* _PROMPT_
What you return must be the lines of the data that hold the word "Prod".

Collected data entries:
-- -- --

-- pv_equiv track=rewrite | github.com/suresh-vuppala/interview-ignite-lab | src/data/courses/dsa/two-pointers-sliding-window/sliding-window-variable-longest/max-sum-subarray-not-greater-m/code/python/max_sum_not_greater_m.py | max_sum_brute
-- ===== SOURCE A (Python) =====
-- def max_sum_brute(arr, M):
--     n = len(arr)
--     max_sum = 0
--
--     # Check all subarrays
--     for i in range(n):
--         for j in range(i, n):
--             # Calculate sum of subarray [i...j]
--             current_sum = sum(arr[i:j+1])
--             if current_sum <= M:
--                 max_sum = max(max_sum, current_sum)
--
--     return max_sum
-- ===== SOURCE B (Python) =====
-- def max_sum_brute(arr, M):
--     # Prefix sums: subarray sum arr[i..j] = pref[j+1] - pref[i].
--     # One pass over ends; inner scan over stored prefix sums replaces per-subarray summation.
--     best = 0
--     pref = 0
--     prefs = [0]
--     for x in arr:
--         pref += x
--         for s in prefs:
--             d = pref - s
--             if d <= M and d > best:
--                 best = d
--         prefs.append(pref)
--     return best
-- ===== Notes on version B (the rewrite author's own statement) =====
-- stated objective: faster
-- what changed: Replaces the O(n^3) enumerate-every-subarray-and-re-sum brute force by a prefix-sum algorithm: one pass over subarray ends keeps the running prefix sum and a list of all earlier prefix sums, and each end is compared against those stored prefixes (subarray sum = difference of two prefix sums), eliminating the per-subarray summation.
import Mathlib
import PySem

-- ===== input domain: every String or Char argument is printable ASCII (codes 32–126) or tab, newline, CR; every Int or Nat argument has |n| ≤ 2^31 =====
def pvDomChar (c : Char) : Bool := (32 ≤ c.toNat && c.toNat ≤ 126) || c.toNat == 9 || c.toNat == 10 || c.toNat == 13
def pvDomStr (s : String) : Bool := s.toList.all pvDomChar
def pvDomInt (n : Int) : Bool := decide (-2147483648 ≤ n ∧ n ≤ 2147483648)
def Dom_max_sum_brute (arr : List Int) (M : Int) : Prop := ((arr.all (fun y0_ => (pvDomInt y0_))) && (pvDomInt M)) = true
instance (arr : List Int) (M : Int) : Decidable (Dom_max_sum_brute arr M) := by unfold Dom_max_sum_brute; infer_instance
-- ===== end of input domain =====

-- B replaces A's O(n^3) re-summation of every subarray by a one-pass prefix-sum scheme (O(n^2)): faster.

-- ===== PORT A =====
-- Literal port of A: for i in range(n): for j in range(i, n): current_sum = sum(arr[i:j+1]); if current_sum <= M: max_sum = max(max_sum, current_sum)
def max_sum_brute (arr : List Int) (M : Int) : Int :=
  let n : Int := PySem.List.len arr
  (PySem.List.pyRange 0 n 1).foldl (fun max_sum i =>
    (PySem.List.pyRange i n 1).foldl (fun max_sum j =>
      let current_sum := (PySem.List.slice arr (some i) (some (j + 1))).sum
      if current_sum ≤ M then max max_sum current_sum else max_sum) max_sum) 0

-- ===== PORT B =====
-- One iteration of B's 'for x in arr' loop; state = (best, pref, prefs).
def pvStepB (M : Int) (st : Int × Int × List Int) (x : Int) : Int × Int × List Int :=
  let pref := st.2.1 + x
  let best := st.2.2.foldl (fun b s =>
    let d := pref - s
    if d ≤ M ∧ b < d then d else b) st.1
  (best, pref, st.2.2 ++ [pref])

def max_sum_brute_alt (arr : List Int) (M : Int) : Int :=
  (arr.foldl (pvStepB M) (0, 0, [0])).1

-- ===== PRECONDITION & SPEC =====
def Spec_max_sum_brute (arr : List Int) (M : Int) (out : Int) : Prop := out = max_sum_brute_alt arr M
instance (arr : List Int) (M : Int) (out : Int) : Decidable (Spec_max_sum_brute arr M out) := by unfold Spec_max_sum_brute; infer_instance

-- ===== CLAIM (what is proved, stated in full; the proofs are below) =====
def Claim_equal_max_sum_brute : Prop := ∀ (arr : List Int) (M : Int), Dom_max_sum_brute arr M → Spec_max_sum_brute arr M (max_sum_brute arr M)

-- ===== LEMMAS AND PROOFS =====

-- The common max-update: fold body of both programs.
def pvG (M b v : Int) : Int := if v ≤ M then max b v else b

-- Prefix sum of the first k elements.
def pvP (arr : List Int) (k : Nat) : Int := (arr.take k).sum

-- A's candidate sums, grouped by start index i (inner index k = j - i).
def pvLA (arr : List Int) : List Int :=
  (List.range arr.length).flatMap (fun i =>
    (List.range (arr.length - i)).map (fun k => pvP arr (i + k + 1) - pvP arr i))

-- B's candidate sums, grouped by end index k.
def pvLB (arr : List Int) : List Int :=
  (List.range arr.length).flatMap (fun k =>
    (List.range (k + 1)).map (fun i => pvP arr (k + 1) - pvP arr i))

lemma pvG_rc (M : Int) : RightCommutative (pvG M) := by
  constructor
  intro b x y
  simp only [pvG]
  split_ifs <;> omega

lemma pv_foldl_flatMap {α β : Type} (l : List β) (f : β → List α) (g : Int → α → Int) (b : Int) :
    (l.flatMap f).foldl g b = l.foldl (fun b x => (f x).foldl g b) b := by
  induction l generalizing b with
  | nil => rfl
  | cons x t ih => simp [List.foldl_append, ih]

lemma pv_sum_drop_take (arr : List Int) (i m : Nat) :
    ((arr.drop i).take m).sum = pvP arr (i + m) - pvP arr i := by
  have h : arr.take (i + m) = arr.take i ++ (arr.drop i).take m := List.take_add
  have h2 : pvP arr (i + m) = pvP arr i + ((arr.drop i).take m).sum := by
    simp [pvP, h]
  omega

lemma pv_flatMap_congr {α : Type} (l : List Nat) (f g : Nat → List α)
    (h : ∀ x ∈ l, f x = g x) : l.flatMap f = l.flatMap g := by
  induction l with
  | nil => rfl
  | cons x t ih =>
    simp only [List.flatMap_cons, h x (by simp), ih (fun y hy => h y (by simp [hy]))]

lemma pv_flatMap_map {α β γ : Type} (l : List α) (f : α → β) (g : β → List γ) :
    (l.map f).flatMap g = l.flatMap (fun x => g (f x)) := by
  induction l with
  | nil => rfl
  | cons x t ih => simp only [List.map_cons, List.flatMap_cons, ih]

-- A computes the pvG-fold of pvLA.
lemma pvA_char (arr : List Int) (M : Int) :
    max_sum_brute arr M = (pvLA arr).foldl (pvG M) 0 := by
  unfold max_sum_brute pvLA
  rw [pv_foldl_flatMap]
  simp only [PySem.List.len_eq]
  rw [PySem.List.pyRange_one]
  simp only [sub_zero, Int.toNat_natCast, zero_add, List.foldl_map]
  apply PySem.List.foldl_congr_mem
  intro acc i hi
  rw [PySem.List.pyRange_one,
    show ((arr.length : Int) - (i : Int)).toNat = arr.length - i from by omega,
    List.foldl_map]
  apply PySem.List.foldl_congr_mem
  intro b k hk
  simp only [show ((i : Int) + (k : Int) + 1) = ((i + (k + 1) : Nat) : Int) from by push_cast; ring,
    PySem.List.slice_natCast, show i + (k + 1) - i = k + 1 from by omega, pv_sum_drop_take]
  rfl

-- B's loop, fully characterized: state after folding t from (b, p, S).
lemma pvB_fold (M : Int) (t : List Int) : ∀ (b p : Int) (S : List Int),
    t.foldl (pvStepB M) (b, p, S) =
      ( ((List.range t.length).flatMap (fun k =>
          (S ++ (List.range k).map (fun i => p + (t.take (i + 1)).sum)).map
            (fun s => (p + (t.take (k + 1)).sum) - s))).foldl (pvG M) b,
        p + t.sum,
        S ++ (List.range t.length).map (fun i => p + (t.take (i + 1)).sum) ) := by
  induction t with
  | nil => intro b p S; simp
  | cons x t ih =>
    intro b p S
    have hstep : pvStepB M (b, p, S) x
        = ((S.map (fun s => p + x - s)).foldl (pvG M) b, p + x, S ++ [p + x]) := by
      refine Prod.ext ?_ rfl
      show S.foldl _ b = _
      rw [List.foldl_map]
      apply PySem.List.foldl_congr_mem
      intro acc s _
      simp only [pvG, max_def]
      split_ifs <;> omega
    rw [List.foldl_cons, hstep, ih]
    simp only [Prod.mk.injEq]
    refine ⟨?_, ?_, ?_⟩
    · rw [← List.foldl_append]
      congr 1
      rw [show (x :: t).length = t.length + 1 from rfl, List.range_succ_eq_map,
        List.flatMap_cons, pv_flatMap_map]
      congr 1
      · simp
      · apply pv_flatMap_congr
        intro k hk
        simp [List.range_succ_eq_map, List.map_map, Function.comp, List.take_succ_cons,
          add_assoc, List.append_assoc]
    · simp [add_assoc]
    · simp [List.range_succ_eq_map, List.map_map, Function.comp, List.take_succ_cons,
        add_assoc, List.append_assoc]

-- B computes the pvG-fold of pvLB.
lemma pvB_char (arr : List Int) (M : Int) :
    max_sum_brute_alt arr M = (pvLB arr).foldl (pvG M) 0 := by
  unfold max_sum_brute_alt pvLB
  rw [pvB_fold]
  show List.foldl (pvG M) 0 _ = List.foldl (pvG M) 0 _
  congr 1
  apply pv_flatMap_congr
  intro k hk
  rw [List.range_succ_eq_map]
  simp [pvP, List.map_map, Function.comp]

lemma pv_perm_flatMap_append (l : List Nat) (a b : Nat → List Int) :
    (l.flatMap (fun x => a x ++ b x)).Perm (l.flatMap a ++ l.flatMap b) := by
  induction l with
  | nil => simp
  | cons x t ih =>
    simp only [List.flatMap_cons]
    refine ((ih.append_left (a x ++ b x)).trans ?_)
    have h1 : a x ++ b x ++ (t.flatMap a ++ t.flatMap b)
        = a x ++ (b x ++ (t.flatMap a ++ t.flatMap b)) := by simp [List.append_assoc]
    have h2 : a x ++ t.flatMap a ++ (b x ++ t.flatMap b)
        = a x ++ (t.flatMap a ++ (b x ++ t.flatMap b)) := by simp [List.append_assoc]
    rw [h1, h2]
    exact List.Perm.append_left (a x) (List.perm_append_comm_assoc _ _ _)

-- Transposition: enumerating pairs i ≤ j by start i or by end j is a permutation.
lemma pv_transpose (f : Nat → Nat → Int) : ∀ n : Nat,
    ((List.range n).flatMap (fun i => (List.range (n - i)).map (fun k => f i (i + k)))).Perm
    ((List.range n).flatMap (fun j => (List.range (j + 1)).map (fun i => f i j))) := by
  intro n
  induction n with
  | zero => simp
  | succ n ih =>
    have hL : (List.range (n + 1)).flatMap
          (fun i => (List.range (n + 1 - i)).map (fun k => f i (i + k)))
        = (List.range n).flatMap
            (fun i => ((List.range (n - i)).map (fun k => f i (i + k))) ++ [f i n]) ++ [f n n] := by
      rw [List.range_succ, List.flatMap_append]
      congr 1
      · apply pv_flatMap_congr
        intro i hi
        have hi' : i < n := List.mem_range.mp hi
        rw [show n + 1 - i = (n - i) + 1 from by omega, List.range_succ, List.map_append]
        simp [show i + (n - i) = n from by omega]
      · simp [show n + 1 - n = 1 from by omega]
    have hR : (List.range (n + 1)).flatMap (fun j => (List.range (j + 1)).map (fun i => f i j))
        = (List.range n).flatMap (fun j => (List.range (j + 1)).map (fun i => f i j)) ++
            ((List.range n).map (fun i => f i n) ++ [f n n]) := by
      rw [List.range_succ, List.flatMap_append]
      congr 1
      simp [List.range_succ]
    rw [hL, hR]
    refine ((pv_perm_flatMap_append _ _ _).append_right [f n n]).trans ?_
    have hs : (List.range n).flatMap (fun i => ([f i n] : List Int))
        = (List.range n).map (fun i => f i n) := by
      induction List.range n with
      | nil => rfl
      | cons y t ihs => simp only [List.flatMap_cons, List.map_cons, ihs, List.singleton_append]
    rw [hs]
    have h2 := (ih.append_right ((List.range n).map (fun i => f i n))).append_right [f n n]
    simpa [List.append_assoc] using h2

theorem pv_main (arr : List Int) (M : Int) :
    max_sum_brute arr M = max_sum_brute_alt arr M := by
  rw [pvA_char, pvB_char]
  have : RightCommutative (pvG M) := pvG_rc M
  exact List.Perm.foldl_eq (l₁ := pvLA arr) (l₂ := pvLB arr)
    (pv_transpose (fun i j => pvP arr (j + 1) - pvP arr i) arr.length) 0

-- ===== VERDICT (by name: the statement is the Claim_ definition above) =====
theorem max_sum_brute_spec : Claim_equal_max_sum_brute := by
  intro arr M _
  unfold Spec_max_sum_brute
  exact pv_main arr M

-- -- --

* _WRITTEN ANSWER_
      refine Prod.ext ?_ rfl
    simp only [Prod.mk.injEq]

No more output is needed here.